= HOW TO COMPLETE THIS TASK =
Using the listing below, select the lines with the word "import" and copy them.

= DATA EXTRACT =
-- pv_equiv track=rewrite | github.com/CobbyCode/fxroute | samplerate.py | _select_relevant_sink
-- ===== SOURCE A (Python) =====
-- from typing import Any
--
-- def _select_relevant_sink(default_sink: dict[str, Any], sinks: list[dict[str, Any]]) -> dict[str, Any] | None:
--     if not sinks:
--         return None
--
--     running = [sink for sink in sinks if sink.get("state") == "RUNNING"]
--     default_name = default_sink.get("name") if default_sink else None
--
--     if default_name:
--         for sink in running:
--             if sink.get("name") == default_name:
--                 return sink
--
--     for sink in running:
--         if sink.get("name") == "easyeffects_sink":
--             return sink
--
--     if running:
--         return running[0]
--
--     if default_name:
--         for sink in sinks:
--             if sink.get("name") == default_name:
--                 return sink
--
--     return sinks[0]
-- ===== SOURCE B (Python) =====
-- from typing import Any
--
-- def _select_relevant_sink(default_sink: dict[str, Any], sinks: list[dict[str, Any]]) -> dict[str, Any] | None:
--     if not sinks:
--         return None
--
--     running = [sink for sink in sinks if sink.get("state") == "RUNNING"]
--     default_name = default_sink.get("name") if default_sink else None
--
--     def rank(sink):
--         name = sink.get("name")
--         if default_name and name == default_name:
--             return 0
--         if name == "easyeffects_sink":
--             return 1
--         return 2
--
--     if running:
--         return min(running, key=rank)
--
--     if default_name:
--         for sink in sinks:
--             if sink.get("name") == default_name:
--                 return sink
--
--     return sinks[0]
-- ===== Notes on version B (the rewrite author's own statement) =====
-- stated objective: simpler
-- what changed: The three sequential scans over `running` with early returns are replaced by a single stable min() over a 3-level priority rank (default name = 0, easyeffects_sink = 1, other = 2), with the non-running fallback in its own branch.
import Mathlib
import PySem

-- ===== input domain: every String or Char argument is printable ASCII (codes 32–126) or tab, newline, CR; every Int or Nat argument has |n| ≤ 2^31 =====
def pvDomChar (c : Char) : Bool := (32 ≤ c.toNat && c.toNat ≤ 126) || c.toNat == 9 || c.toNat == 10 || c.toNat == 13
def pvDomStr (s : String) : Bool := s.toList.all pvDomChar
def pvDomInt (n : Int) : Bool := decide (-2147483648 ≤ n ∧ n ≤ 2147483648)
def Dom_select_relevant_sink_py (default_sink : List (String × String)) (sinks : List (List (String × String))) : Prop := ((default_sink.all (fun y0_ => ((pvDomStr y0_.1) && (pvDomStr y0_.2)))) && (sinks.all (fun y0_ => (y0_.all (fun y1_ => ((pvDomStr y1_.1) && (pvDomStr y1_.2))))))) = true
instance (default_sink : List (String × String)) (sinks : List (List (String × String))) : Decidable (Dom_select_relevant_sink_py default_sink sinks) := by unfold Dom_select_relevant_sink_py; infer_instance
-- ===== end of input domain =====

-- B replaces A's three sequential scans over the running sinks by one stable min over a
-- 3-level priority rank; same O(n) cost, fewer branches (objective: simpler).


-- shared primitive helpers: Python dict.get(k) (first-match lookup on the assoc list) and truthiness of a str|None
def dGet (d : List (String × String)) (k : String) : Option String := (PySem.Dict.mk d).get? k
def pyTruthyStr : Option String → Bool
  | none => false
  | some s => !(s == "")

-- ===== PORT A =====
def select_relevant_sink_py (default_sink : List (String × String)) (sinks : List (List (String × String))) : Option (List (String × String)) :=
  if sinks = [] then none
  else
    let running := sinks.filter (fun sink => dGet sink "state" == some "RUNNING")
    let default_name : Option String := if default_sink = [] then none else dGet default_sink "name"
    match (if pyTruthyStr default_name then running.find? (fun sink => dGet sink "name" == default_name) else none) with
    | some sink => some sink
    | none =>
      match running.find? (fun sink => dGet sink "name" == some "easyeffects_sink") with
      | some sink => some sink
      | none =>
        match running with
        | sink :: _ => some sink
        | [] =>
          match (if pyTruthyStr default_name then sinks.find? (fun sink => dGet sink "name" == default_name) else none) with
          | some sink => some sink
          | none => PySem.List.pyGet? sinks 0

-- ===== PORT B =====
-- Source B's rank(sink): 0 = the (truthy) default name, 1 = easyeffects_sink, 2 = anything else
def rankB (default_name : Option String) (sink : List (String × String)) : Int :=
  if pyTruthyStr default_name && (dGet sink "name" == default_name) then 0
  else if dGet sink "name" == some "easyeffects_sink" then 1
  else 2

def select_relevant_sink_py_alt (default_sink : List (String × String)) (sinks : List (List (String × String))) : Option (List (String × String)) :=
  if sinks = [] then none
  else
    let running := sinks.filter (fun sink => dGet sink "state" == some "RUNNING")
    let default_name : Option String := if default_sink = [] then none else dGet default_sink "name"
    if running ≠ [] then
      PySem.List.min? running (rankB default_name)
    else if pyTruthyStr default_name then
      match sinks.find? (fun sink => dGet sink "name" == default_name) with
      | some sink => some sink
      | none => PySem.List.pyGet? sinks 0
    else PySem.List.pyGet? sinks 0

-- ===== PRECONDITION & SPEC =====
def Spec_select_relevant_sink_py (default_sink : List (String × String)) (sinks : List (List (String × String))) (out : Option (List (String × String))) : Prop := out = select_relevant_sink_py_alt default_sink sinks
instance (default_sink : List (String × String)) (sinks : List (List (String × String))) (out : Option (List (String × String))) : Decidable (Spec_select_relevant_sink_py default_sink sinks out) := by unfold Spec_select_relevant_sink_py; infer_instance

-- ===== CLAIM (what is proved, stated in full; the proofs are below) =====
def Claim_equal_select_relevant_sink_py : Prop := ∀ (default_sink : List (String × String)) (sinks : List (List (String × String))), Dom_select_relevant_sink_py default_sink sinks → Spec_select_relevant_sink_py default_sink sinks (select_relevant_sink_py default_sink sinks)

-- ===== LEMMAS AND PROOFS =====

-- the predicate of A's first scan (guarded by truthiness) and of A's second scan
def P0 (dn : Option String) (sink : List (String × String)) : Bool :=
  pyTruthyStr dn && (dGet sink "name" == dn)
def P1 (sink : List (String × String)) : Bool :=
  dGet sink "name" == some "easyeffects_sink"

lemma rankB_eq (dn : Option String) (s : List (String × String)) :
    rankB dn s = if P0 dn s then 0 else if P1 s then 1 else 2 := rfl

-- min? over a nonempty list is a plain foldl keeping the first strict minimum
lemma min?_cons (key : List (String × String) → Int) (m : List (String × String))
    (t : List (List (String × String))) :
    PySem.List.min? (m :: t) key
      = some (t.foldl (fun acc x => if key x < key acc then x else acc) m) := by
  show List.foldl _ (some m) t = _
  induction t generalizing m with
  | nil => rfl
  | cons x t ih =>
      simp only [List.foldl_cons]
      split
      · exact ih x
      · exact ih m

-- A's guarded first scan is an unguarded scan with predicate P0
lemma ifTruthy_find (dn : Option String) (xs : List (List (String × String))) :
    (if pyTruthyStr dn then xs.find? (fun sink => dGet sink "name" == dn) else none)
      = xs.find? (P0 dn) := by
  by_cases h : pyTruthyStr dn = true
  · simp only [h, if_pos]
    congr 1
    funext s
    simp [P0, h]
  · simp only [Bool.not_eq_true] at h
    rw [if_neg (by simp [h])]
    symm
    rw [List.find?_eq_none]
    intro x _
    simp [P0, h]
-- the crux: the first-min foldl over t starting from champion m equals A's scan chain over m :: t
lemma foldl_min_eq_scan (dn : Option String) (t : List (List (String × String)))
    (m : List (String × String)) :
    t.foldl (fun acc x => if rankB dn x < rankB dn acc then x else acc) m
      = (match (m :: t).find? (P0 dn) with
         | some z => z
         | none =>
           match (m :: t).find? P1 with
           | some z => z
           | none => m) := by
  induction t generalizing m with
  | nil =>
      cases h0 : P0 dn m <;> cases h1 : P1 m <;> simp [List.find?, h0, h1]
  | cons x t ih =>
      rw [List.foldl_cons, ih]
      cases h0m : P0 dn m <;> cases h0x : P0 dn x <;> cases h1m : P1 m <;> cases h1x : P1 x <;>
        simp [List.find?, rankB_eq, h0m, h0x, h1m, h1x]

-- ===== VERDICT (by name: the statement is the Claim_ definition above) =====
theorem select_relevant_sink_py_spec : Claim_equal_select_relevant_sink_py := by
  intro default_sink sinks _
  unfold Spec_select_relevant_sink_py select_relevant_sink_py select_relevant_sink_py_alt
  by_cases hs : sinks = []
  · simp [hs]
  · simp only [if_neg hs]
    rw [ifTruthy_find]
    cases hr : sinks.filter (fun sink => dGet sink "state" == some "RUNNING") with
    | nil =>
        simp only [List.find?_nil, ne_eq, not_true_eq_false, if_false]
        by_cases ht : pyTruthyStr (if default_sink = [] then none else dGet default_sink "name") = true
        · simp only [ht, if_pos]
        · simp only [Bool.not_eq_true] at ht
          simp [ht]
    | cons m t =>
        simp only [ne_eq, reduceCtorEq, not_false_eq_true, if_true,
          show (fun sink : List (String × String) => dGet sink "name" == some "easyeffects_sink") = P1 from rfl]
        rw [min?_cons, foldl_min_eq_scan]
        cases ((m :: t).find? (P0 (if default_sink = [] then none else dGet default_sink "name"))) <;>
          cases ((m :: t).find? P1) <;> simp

= RESPONSE =
-- from typing import Any
-- from typing import Any
import Mathlib
import PySem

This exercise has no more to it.